Gold-Bolt fliegt in eine neue Galaxie

Das Pekinger "Vogelnest" geht in die Geschichte ein. Usain Bolt ist nicht nur Olympiasieger über die 100 Meter geworden, er ist an diesem Abend auch in neue Dimensionen vorgestoßen. 9,69 Sekunden, Weltrekord! Und der 21-jährige Jamaikaner hätte durchaus eine Zehntel schneller laufen können. Zurück blieben 91.000 fassungslose Menschen. Von Jens Fischer, Peking

Außerirdisch gut: Usain Bolt "fliegt" über die Ziellinie, während die Konkurrenz noch einen weiten Weg vor sich hat© Oliver Multhaup/AP

Am Ende blieb nur ungläubiges Staunen. Rund 30 Meter vor der Ziellinie hörte er auf voll durchzuziehen, schaute kurz nach links und rechts, und als er weit und breit keinen seiner Rivalen sah, breitete er die Arme aus und lief mit überzeugtem Klopfen auf die Brust über die Ziellinie. Usain Bolt ist der Olympiasieger über die 100 Meter. Aber Bolt ist noch viel mehr. Der Jamaikaner ist in eine neue Dimension des Männersprints vorgestoßen. Weltrekord mit 9,69 Sekunden, eine famose Zeit, aber das Wahnsinnige an der Bolt-Show ist: Dieser drahtige Typ mit seinen langen Beinen hätte an diesem lauen Sommerabend auch 9,5-irgendwas laufen können. Er hatte es schlichtweg einfach nicht nötig.

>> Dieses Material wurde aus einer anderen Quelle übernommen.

-- pv_equiv track=rewrite | github.com/ludia8888/SPICE-Harvester | backend/shared/services/pipeline/pipeline_expression_utils.py | normalize_preview_comparison_expression
-- ===== SOURCE A (Python) =====
-- def normalize_preview_comparison_expression(expression: str) -> str:
--     """Translate standalone Spark-style '=' comparisons to Python '=='.
--
--     The rewrite is quote-aware so string literals such as ``"a=b"`` remain unchanged.
--     """
--     text = str(expression or "")
--     if not text:
--         return text
--
--     out: list[str] = []
--     in_single = False
--     in_double = False
--     escaped = False
--     length = len(text)
--
--     for index, char in enumerate(text):
--         if escaped:
--             out.append(char)
--             escaped = False
--             continue
--
--         if char == "\\":
--             out.append(char)
--             escaped = True
--             continue
--
--         if char == "'" and not in_double:
--             in_single = not in_single
--             out.append(char)
--             continue
--
--         if char == '"' and not in_single:
--             in_double = not in_double
--             out.append(char)
--             continue
--
--         if char == "=" and not in_single and not in_double:
--             prev_char = text[index - 1] if index > 0 else ""
--             next_char = text[index + 1] if index + 1 < length else ""
--             if prev_char not in "<>=!" and next_char != "=":
--                 out.append("==")
--                 continue
--
--         out.append(char)
--
--     return "".join(out)
-- ===== SOURCE B (Python) =====
-- def normalize_preview_comparison_expression(expression: str) -> str:
--     """Two-pass rewrite: first mark escaped/quoted positions, then rewrite '=' outside them."""
--     text = str(expression or "")
--     n = len(text)
--
--     # Pass 1: literal[i] is True when character i is escaped, is a quote/backslash
--     # handled verbatim, or lies inside a quoted string.
--     literal = [False] * n
--     in_single = in_double = escaped = False
--     for i, ch in enumerate(text):
--         if escaped:
--             literal[i] = True
--             escaped = False
--         elif ch == "\\":
--             literal[i] = True
--             escaped = True
--         elif ch == "'" and not in_double:
--             literal[i] = True
--             in_single = not in_single
--         elif ch == '"' and not in_single:
--             literal[i] = True
--             in_double = not in_double
--         else:
--             literal[i] = in_single or in_double
--
--     # Pass 2: rewrite standalone '=' at non-literal positions.
--     parts = []
--     for i, ch in enumerate(text):
--         if (ch == "=" and not literal[i] and i > 0
--                 and text[i - 1] not in "<>=!"
--                 and (i + 1 == n or text[i + 1] != "=")):
--             parts.append("==")
--         else:
--             parts.append(ch)
--     return "".join(parts)
-- ===== Notes on version B (the rewrite author's own statement) =====
-- stated objective: alternative
-- what changed: A's single fused quote-aware loop is split into two passes: pass one runs the escape/quote state machine only to build a boolean literal-mask, pass two rewrites standalone '=' to '==' at unmasked positions using raw neighbour characters.
import Mathlib
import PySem

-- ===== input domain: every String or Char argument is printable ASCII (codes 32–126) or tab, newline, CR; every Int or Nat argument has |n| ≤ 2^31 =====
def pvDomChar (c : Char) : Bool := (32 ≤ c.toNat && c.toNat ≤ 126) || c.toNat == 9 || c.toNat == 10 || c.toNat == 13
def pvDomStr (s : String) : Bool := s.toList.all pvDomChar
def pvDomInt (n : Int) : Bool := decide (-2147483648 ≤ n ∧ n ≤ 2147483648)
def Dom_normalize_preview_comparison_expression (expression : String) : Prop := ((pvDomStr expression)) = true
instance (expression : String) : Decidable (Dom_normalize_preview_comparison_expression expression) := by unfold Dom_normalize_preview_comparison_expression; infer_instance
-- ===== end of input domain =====

-- B rewrites the expression in two separate passes (quote/escape mask first, then the '='
-- rewrite) instead of A's single fused state-machine loop; objective: alternative decomposition.

-- ===== PORT A =====
-- the character set "<>=!" of A's prev_char test
def pvAset : List Char := ['<', '>', '=', '!']

-- A's single loop: state (in_single, in_double, escaped), index i over the full text tl.
-- In Python, prev_char = "" at index 0 and "" in "<>=!" is True, so the rewrite
-- additionally requires 0 < i; next_char = "" at the end and "" != "=" holds.
def pvGoA (tl : List Char) (len : Nat) : List Char → Nat → Bool → Bool → Bool → List String
  | [], _, _, _, _ => []
  | c :: rest, i, s, d, e =>
    if e = true then String.ofList [c] :: pvGoA tl len rest (i + 1) s d false
    else if c = '\\' then String.ofList [c] :: pvGoA tl len rest (i + 1) s d true
    else if c = '\'' ∧ d = false then String.ofList [c] :: pvGoA tl len rest (i + 1) (!s) d e
    else if c = '"' ∧ s = false then String.ofList [c] :: pvGoA tl len rest (i + 1) s (!d) e
    else if c = '=' ∧ s = false ∧ d = false ∧
              (0 < i ∧ tl.getD (i - 1) ' ' ∉ pvAset) ∧
              ¬ (i + 1 < len ∧ tl.getD (i + 1) ' ' = '=') then
      "==" :: pvGoA tl len rest (i + 1) s d e
    else String.ofList [c] :: pvGoA tl len rest (i + 1) s d e

def normalize_preview_comparison_expression (expression : String) : String :=
  let text := expression
  if text = "" then text
  else
    let tl := text.toList
    PySem.Str.join "" (pvGoA tl tl.length tl 0 false false false)

-- ===== PORT B =====
-- B pass 1: literal mask — one Bool per character.
def pvMask : List Char → Bool → Bool → Bool → List Bool
  | [], _, _, _ => []
  | c :: rest, s, d, e =>
    if e = true then true :: pvMask rest s d false
    else if c = '\\' then true :: pvMask rest s d true
    else if c = '\'' ∧ d = false then true :: pvMask rest (!s) d e
    else if c = '"' ∧ s = false then true :: pvMask rest s (!d) e
    else (s || d) :: pvMask rest s d e

-- B pass 2: rewrite '=' at unmasked positions, walking text and mask in lockstep.
def pvRewrite (tl : List Char) (n : Nat) : List Char → List Bool → Nat → List String
  | [], _, _ => []
  | _ :: _, [], _ => []  -- unreachable: mask has the same length as the text
  | c :: rest, lit :: lm, i =>
    if c = '=' ∧ lit = false ∧ 0 < i ∧ tl.getD (i - 1) ' ' ∉ pvAset ∧
        (i + 1 = n ∨ tl.getD (i + 1) ' ' ≠ '=') then
      "==" :: pvRewrite tl n rest lm (i + 1)
    else String.ofList [c] :: pvRewrite tl n rest lm (i + 1)

def normalize_preview_comparison_expression_alt (expression : String) : String :=
  let tl := expression.toList
  PySem.Str.join "" (pvRewrite tl tl.length tl (pvMask tl false false false) 0)

-- ===== PRECONDITION & SPEC =====
def Spec_normalize_preview_comparison_expression (expression : String) (out : String) : Prop := out = normalize_preview_comparison_expression_alt expression
instance (expression : String) (out : String) : Decidable (Spec_normalize_preview_comparison_expression expression out) := by unfold Spec_normalize_preview_comparison_expression; infer_instance

-- ===== CLAIM (what is proved, stated in full; the proofs are below) =====
def Claim_equal_normalize_preview_comparison_expression : Prop := ∀ (expression : String), Dom_normalize_preview_comparison_expression expression → Spec_normalize_preview_comparison_expression expression (normalize_preview_comparison_expression expression)

-- ===== LEMMAS AND PROOFS =====

-- mask-then-rewrite equals the fused loop, for any starting state, as long as the
-- running index is consistent with the suffix being processed (i + |cs| = |tl|).
theorem pvRewrite_pvMask_eq_pvGoA (tl : List Char) (cs : List Char) (i : Nat) (s d e : Bool)
    (h : i + cs.length = tl.length) :
    pvRewrite tl tl.length cs (pvMask cs s d e) i = pvGoA tl tl.length cs i s d e := by
  induction cs generalizing i s d e with
  | nil => simp [pvRewrite, pvGoA]
  | cons c rest ih =>
    have h' : i + 1 + rest.length = tl.length := by simp at h; omega
    simp only [pvMask, pvGoA]
    split_ifs with h1 h2 h3 h4 h5
    · simp only [pvRewrite]; rw [if_neg (by simp), ih _ _ _ _ h']
    · simp only [pvRewrite]; rw [if_neg (by simp), ih _ _ _ _ h']
    · simp only [pvRewrite]; rw [if_neg (by simp), ih _ _ _ _ h']
    · simp only [pvRewrite]; rw [if_neg (by simp), ih _ _ _ _ h']
    · simp only [pvRewrite]
      obtain ⟨hc, hs, hd, ⟨hi, hp⟩, hn⟩ := h5
      rw [if_pos ?_, ih _ _ _ _ h']
      refine ⟨hc, by simp [hs, hd], hi, hp, ?_⟩
      by_cases hend : i + 1 = tl.length
      · exact Or.inl hend
      · refine Or.inr (fun hx => hn ⟨by simp at h; omega, hx⟩)
    · simp only [pvRewrite]
      rw [if_neg ?_, ih _ _ _ _ h']
      rintro ⟨hc, hl, hi, hp, hn⟩
      have hs : s = false := by cases s <;> simp_all
      have hdd : d = false := by cases d <;> simp_all
      exact h5 ⟨hc, hs, hdd, ⟨hi, hp⟩, fun ⟨hx, hy⟩ => by
        rcases hn with hn | hn
        · omega
        · exact hn hy⟩

-- ===== VERDICT (by name: the statement is the Claim_ definition above) =====
theorem normalize_preview_comparison_expression_spec : Claim_equal_normalize_preview_comparison_expression := by
  intro expression _
  unfold Spec_normalize_preview_comparison_expression
  unfold normalize_preview_comparison_expression normalize_preview_comparison_expression_alt
  by_cases h : expression = ""
  · subst h; decide
  · rw [if_neg h]
    show PySem.Str.join "" (pvGoA expression.toList expression.toList.length expression.toList 0 false false false)
       = PySem.Str.join "" (pvRewrite expression.toList expression.toList.length expression.toList (pvMask expression.toList false false false) 0)
    rw [pvRewrite_pvMask_eq_pvGoA _ _ _ _ _ _ (by simp)]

Selten waren Zuschauer so beeindruckt nach einem Leichtathletik-Wettkampf wie nach diesem 100-Meter-Feuerwerk des Usain Bolt. Die Leute sprangen auf, schauten sich an, es dauerte, bis überhaupt der erste Jubel ausbrach. Zu außerirdisch war das, was auf der roten Bahn im "Vogelnest" gerade passiert war. "Wow, he could run 9,50", schrien sich die überdrehten Cola-Trinker aus Amerika an. Ja, das hätte er. 9,50 Sekunden, eine Zeit, von der man nie gedacht hätte, dass ein Mensch sie anatomisch in der Lage ist zu laufen. Bolt kann es - wenn er will. Das hat er hier bewiesen.

Aufschrei aus 91.000 Kehlen

Rückblick: Exakt um 22.21 Uhr Ortszeit betreten die dunkelhäutigen Muskel-Maschinen das Stadion und ein Aufschrei aus 91.000 Kehlen begleitet ihren Auftritt. Endlich beginnt es, das größte Rennen aller Zeiten, das Highlight aller sportlichen Duelle dieser Olympischen Sommerspiele 2008. In den Minuten zuvor kürten sowohl die Kugelstoßerinnen als auch die Siebenkämpferinnen ihre Olympiasiegerin - beide Wettkämpfe wurden absorbiert, niemand wusste genau, wer denn jetzt gewonnen hat. Das gigantische "Vogelnest" ist elektrisiert, allen im Stadion ist ins Gesicht geschrieben: Heute passiert Historisches.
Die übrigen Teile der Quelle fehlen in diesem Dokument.